Elsevier

Parallel Computing

Volume 31, Issue 7, July 2005, Pages 691-710
Parallel Computing

Optimizing the configuration of a heterogeneous cluster with multiprocessing and execution-time estimation

https://doi.org/10.1016/j.parco.2005.04.004Get rights and content

Abstract

Although heterogeneous clusters are flexible and cost-effective, they entail intrinsic difficulties in optimization. Whereas it is simple to invoke multiple processes on fast processing elements (PEs) to alleviate load imbalance, the optimal process allocation is not obvious. Communication time is another problem. Though it is sometimes better to exclude slow PEs to avoid performance degradation, it is generally difficult to find the optimal PE configuration. In this study, the execution time is first modeled from the measurement results of various configurations. The derived models are then used to estimate the optimal PE configuration and process allocation. We implemented various models for HPL (High Performance Linpack benchmark) on a heterogeneous cluster, and estimated the optimal configurations for various problem sizes. In the case of a heterogeneous cluster of Athlon and Pentium-II, the execution time of the estimated optimal configuration was 0–7.4% longer than that of the actual optimal configuration.
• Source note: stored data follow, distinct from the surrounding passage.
-- pv_equiv track=rewrite | github.com/joshanashakya/dissertation | workspace/dataset/java-python/GeeksForGeeks/391/A/2.py | GetMinSubarrayLength
-- ===== SOURCE A (Python) =====
-- def GetMinSubarrayLength(a, n):
--
--     # Store the maximum possible
--     # GCD of the resulting subarray
--     ans = max(a[0], a[n - 1])
--
--     # Two pointers initially pointing
--     # to the first and last element
--     # respectively
--     lo = 0
--     hi = n - 1
--
--     # Moving the left pointer to the
--     # right if the elements are
--     # divisible by the maximum GCD
--     while (lo < n and a[lo] % ans == 0):
--         lo += 1
--
--     # Moving the right pointer to the
--     # left if the elements are
--     # divisible by the maximum GCD
--     while (hi > lo and a[hi] % ans == 0):
--         hi -= 1
--
--     # Return the length of
--     # the subarray
--     return (hi - lo + 1)
-- ===== SOURCE B (Python) =====
-- def GetMinSubarrayLength(a, n):
--     # Single forward pass: grow the divisible prefix with lo, record the
--     # last non-divisible index in hi; replaces the two end-anchored scans.
--     ans = max(a[0], a[n - 1])
--     lo = 0
--     hi = n - 1
--     for i in range(n):
--         if a[i] % ans != 0:
--             hi = i
--         elif lo == i:
--             lo = i + 1
--     return hi - lo + 1
-- ===== Notes on version B (the rewrite author's own statement) =====
-- stated objective: simpler
-- what changed: Replaces A's two mutually-dependent end-anchored while-scans (advance lo over the divisible prefix, then walk hi down from the right) by one left-to-right pass that simultaneously grows the divisible-prefix pointer lo and records the last non-divisible index in hi, returning the same hi - lo + 1.
import Mathlib
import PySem

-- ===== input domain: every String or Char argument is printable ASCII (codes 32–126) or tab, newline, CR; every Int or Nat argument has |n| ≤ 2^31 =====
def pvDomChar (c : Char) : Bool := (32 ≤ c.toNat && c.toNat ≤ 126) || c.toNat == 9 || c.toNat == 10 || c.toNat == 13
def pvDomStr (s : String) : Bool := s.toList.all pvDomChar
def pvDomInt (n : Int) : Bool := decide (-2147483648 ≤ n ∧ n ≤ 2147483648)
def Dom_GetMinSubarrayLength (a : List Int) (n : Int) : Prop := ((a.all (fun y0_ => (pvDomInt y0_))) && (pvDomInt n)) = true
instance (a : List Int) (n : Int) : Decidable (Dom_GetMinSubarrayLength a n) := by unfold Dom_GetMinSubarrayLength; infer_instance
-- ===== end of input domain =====

-- B replaces A's two end-anchored while-scans by ONE forward pass maintaining both
-- boundary pointers (objective: simpler — one loop instead of two dependent scans).

-- ===== PORT A =====
-- `while lo < n and a[lo] % ans == 0: lo += 1`, fuel = number of remaining steps
def pvLoA (a : List Int) (n ans : Int) : Nat → Int → Int
  | 0, lo => lo
  | Nat.succ k, lo =>
      if lo < n ∧ PySem.Int.mod (PySem.List.pyGetD a lo 0) ans = 0
      then pvLoA a n ans k (lo + 1) else lo

-- `while hi > lo and a[hi] % ans == 0: hi -= 1`
def pvHiA (a : List Int) (ans lo : Int) : Nat → Int → Int
  | 0, hi => hi
  | Nat.succ k, hi =>
      if lo < hi ∧ PySem.Int.mod (PySem.List.pyGetD a hi 0) ans = 0
      then pvHiA a ans lo k (hi - 1) else hi

def GetMinSubarrayLength (a : List Int) (n : Int) : Int :=
  let ans := max (PySem.List.pyGetD a 0 0) (PySem.List.pyGetD a (n - 1) 0)
  let lo := pvLoA a n ans n.toNat 0
  let hi := pvHiA a ans lo (n - 1 - lo).toNat (n - 1)
  hi - lo + 1

-- ===== PORT B =====
-- one step of the single forward pass of Source B
def pvStepB (a : List Int) (ans : Int) (st : Int × Int) (i : Int) : Int × Int :=
  if PySem.Int.mod (PySem.List.pyGetD a i 0) ans ≠ 0 then (st.1, i)
  else if st.1 = i then (i + 1, st.2) else st

def GetMinSubarrayLength_alt (a : List Int) (n : Int) : Int :=
  let ans := max (PySem.List.pyGetD a 0 0) (PySem.List.pyGetD a (n - 1) 0)
  let st := (PySem.List.pyRange 0 n 1).foldl (pvStepB a ans) (0, n - 1)
  st.2 - st.1 + 1

-- ===== PRECONDITION & SPEC =====
-- Pre_ is exactly where Python A returns normally: a non-empty, the index n-1 in
-- Python range (so 1-len ≤ n ≤ len), and — only when the loops run, i.e. n ≥ 1 —
-- max(a[0], a[n-1]) ≠ 0 (else `% ans` raises ZeroDivisionError).
def Pre_GetMinSubarrayLength (a : List Int) (n : Int) : Prop :=
  a ≠ [] ∧ 1 - (a.length : Int) ≤ n ∧ n ≤ (a.length : Int) ∧
    (1 ≤ n → max (PySem.List.pyGetD a 0 0) (PySem.List.pyGetD a (n - 1) 0) ≠ 0)
instance (a : List Int) (n : Int) : Decidable (Pre_GetMinSubarrayLength a n) := by
  unfold Pre_GetMinSubarrayLength; infer_instance

def pvWitness_GetMinSubarrayLength : List Int × Int := ([4, 6, 3, 8], 4)

def Spec_GetMinSubarrayLength (a : List Int) (n : Int) (out : Int) : Prop := out = GetMinSubarrayLength_alt a n
instance (a : List Int) (n : Int) (out : Int) : Decidable (Spec_GetMinSubarrayLength a n out) := by unfold Spec_GetMinSubarrayLength; infer_instance

-- ===== CLAIM (what is proved, stated in full; the proofs are below) =====
def Claim_equal_GetMinSubarrayLength : Prop := ∀ (a : List Int) (n : Int), Dom_GetMinSubarrayLength a n → Pre_GetMinSubarrayLength a n → Spec_GetMinSubarrayLength a n (GetMinSubarrayLength a n)

-- ===== LEMMAS AND PROOFS =====

-- index i of `a` is NOT divisible by ans (the branch condition both passes test)
def pvQ (a : List Int) (ans : Int) (i : Nat) : Bool :=
  decide (PySem.Int.mod (a.getD i 0) ans ≠ 0)

lemma loA_char (a : List Int) (ans : Int) :
    ∀ (k lo m : Nat), lo + k = m →
      pvLoA a (m : Int) ans k (lo : Int)
        = ((((List.range' lo k).filter (pvQ a ans)).headD m : Nat) : Int) := by
  intro k
  induction k with
  | zero => intro lo m h; simp [pvLoA]; omega
  | succ k ih =>
    intro lo m h
    rw [List.range'_succ]
    simp only [pvLoA, List.filter_cons]
    by_cases hq : pvQ a ans lo
    · have : ¬ (PySem.Int.mod (PySem.List.pyGetD a (lo:Int) 0) ans = 0) := by
        simpa [pvQ] using hq
      rw [if_neg (by push Not; intro _; exact this)]
      simp [hq]
    · have hmod : PySem.Int.mod (PySem.List.pyGetD a (lo:Int) 0) ans = 0 := by
        simpa [pvQ] using hq
      rw [if_pos ⟨by exact_mod_cast Nat.lt_of_lt_of_le (Nat.lt_succ_self _) (by omega), hmod⟩]
      have := ih (lo+1) m (by omega)
      simpa [hq] using this

lemma hiA_char (a : List Int) (ans : Int) :
    ∀ (k lo : Nat),
      pvHiA a ans (lo : Int) k (((lo + k : Nat) : Int))
        = ((((List.range' (lo + 1) k).filter (pvQ a ans)).getLastD lo : Nat) : Int) := by
  intro k
  induction k with
  | zero => intro lo; simp [pvHiA]
  | succ k ih =>
    intro lo
    rw [List.range'_1_concat]
    simp only [pvHiA, List.filter_append, List.filter_cons, List.filter_nil]
    have key : PySem.List.pyGetD a (((lo + (k+1) : Nat)) : Int) 0 = a.getD (lo + 1 + k) 0 := by
      have h2 : ((lo + (k+1) : Nat) : Int) = ((lo + 1 + k : Nat) : Int) := by push_cast; ring
      rw [h2, PySem.List.pyGetD_natCast]
    by_cases hq : pvQ a ans (lo + 1 + k)
    · have hne : ¬ (PySem.Int.mod (PySem.List.pyGetD a (((lo + (k+1) : Nat)) : Int) 0) ans = 0) := by
        rw [key]; simpa [pvQ] using hq
      rw [if_neg (by intro hc; exact hne hc.2)]
      simp only [hq, if_pos, List.getLastD_concat]
      exact congrArg Nat.cast (by omega : lo + (k+1) = lo+1+k)
    · have hmod : PySem.Int.mod (PySem.List.pyGetD a (((lo + (k+1) : Nat)) : Int) 0) ans = 0 := by
        rw [key]; simpa [pvQ] using hq
      rw [if_pos ⟨by exact_mod_cast (by omega : (lo:Int) < ((lo + (k+1) : Nat) : Int)), hmod⟩]
      have hcast : ((lo + (k+1) : Nat) : Int) - 1 = ((lo + k : Nat) : Int) := by push_cast; ring
      rw [hcast, ih lo]
      simp [hq]

lemma foldB_char (a : List Int) (ans d : Int) :
    ∀ (m : Nat),
      (PySem.List.pyRange 0 (m : Int) 1).foldl (pvStepB a ans) (0, d)
        = (((((List.range m).filter (pvQ a ans)).headD m : Nat) : Int),
           ((((List.range m).filter (pvQ a ans)).getLast?).map (fun x : Nat => (x : Int))).getD d) := by
  intro m
  induction m with
  | zero => simp
  | succ m ih =>
    have hsplit : PySem.List.pyRange 0 ((m+1 : Nat) : Int) 1
        = PySem.List.pyRange 0 (m : Nat) 1 ++ [(m : Int)] := by
      have := PySem.List.pyRange_one_succ_right (a := 0) (b := (m : Int)) (by exact_mod_cast Nat.zero_le m)
      push_cast
      exact this
    rw [hsplit, List.foldl_append, ih, List.range_succ, List.filter_append, List.filter_cons, List.filter_nil]
    simp only [List.foldl_cons, List.foldl_nil]
    have key : PySem.List.pyGetD a ((m : Nat) : Int) 0 = a.getD m 0 := PySem.List.pyGetD_natCast a m 0
    by_cases hq : pvQ a ans m
    · -- non-divisible index m: st.2 := m, st.1 kept
      have hcond : PySem.Int.mod (PySem.List.pyGetD a ((m:Nat) : Int) 0) ans ≠ 0 := by
        rw [key]; simpa [pvQ] using hq
      simp only [pvStepB]
      rw [if_pos hcond]
      simp only [Prod.mk.injEq]
      constructor
      · -- first components
        rcases h : (List.range m).filter (pvQ a ans) with _ | ⟨f, R⟩
        · simp [hq]
        · simp [hq]
      · simp [hq]
    · have hcond : ¬ PySem.Int.mod (PySem.List.pyGetD a ((m:Nat) : Int) 0) ans ≠ 0 := by
        rw [key]; simpa [pvQ] using hq
      simp only [pvStepB]
      rw [if_neg hcond]
      simp only [hq, Bool.false_eq_true, if_false, List.append_nil]
      rcases h : (List.range m).filter (pvQ a ans) with _ | ⟨f, R⟩
      · simp
      · have hf : f < m := by
          have : f ∈ (List.range m).filter (pvQ a ans) := by rw [h]; exact List.mem_cons_self ..
          exact List.mem_range.mp (List.mem_of_mem_filter this)
        have hne : ((f :: R).headD m : Nat) ≠ (m : Nat) := by simp; omega
        simp only [List.headD_cons]
        rw [if_neg (by exact_mod_cast fun hc => hne (by simpa [List.headD_cons] using hc))]

lemma ports_eq (a : List Int) (n : Int) :
    GetMinSubarrayLength a n = GetMinSubarrayLength_alt a n := by
  set ans := max (PySem.List.pyGetD a 0 0) (PySem.List.pyGetD a (n - 1) 0) with hans
  show pvHiA a ans (pvLoA a n ans n.toNat 0) (n - 1 - pvLoA a n ans n.toNat 0).toNat (n - 1)
        - pvLoA a n ans n.toNat 0 + 1
      = ((PySem.List.pyRange 0 n 1).foldl (pvStepB a ans) (0, n - 1)).2
        - ((PySem.List.pyRange 0 n 1).foldl (pvStepB a ans) (0, n - 1)).1 + 1
  by_cases hn : 1 ≤ n
  · set m := n.toNat with hmdef
    have hmn : (m : Int) = n := Int.toNat_of_nonneg (by omega)
    rw [← hmn]
    have hlo := loA_char a ans m 0 m (by omega)
    simp only [Nat.cast_zero] at hlo
    rw [← List.range_eq_range'] at hlo
    rw [hlo]
    have hfold := foldB_char a ans ((m : Int) - 1) m
    rw [hfold]
    rcases hFe : (List.range m).filter (pvQ a ans) with _ | ⟨f, R0⟩
    · simp only [List.headD_nil, List.getLast?_nil, Option.map_none, Option.getD_none]
      have hfuel : ((m : Int) - 1 - ((m : Nat) : Int)).toNat = 0 := by omega
      rw [hfuel]
      simp [pvHiA]
    · have hfF : f ∈ (List.range m).filter (pvQ a ans) := by
        rw [hFe]; exact List.mem_cons_self ..
      have hfm : f < m := List.mem_range.mp (List.mem_of_mem_filter hfF)
      have hqf : pvQ a ans f = true := List.of_mem_filter hfF
      -- minimality of f
      have hpw : ((List.range m).filter (pvQ a ans)).Pairwise (· < ·) :=
        (List.pairwise_lt_range).sublist List.filter_sublist
      have hmin : ∀ i ∈ (List.range m).filter (pvQ a ans), f ≤ i := by
        intro i hi
        rw [hFe] at hi hpw
        rcases List.mem_cons.mp hi with h | h
        · omega
        · exact le_of_lt ((List.pairwise_cons.mp hpw).1 i h)
      have hbelow : ∀ i, i < f → pvQ a ans i = false := by
        intro i hif
        by_contra hc
        have : pvQ a ans i = true := by simpa using hc
        have : i ∈ (List.range m).filter (pvQ a ans) :=
          List.mem_filter.mpr ⟨List.mem_range.mpr (by omega), this⟩
        exact absurd (hmin i this) (by omega)
      -- decompose F
      have hdec : (List.range m).filter (pvQ a ans)
          = f :: (List.range' (f + 1) (m - 1 - f)).filter (pvQ a ans) := by
        have hr : List.range m = List.range (f + 1) ++ List.range' (f + 1) (m - 1 - f) := by
          rw [List.range_eq_range', List.range_eq_range']
          rw [show List.range' 0 (f+1) ++ List.range' (f+1) (m-1-f)
                = List.range' 0 (f+1) ++ List.range' (0 + (f+1)) (m-1-f) by norm_num]
          rw [List.range'_append_1]
          congr 1; omega
        rw [hr, List.filter_append, List.range_succ, List.filter_append]
        have h1 : (List.range f).filter (pvQ a ans) = [] :=
          List.filter_eq_nil_iff.mpr (fun i hi _ => by
            simp [hbelow i (List.mem_range.mp hi)] at *)
        rw [h1]
        simp [hqf]
      rw [hFe] at hdec
      have hR : R0 = (List.range' (f + 1) (m - 1 - f)).filter (pvQ a ans) := by
        injection hdec
      simp only [List.headD_cons]
      have hfuel : ((m : Int) - 1 - ((f : Nat) : Int)).toNat = m - 1 - f := by omega
      have hhi : pvHiA a ans (f : Int) (m - 1 - f) ((m : Int) - 1) = ((R0.getLastD f : Nat) : Int) := by
        have h1 : ((f + (m - 1 - f) : Nat) : Int) = (m : Int) - 1 := by omega
        have h2 := hiA_char a ans (m - 1 - f) f
        rw [h1] at h2
        rw [h2, ← hR]
      rw [hfuel, hhi]
      cases hg : (f :: R0).getLast? with
      | none => simp at hg
      | some x =>
        have hx : x = R0.getLastD f := by
          have hgd : (f :: R0).getLastD f = ((f :: R0).getLast?).getD f := List.getLastD_eq_getLast?
          rw [List.getLastD_cons, hg] at hgd
          simpa using hgd.symm
        simp [hx]
  · have hm0 : n.toNat = 0 := by omega
    rw [hm0]
    have hr0 : PySem.List.pyRange 0 n 1 = [] := PySem.List.pyRange_one_eq_nil (by omega)
    rw [hr0]
    have hfuel : (n - 1 - pvLoA a n ans 0 0).toNat = 0 := by
      simp only [pvLoA]; omega
    rw [hfuel]
    simp [pvLoA, pvHiA]

-- ===== VERDICT (by name: the statement is the Claim_ definition above) =====
theorem GetMinSubarrayLength_spec : Claim_equal_GetMinSubarrayLength := by
  intro a n _ _
  show GetMinSubarrayLength a n = GetMinSubarrayLength_alt a n
  exact ports_eq a n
In a heterogeneous cluster of three kinds of processors that includes dual-processors, the excess time was 13.6–31.5%.

Introduction

It is reasonable to enhance the performance of an existing PC cluster by adding the latest high-performance processors. The resulting cluster becomes heterogeneous, consisting of a wide range of processing elements (PEs) from fast to slow. However, heterogeneous clusters inherently entail difficulties in optimization and suffer from load imbalance.

Although it is simple to invoke multiple processes on fast PEs to alleviate load imbalance, this approach (multiprocessing) has some drawbacks. The first problem is the overhead to execute multiple processes on the same processor. Another problem is that the ratio of PE performance is not always an integer, while the number of processes invariably is. Thus, the best process allocation among PEs is far from obvious.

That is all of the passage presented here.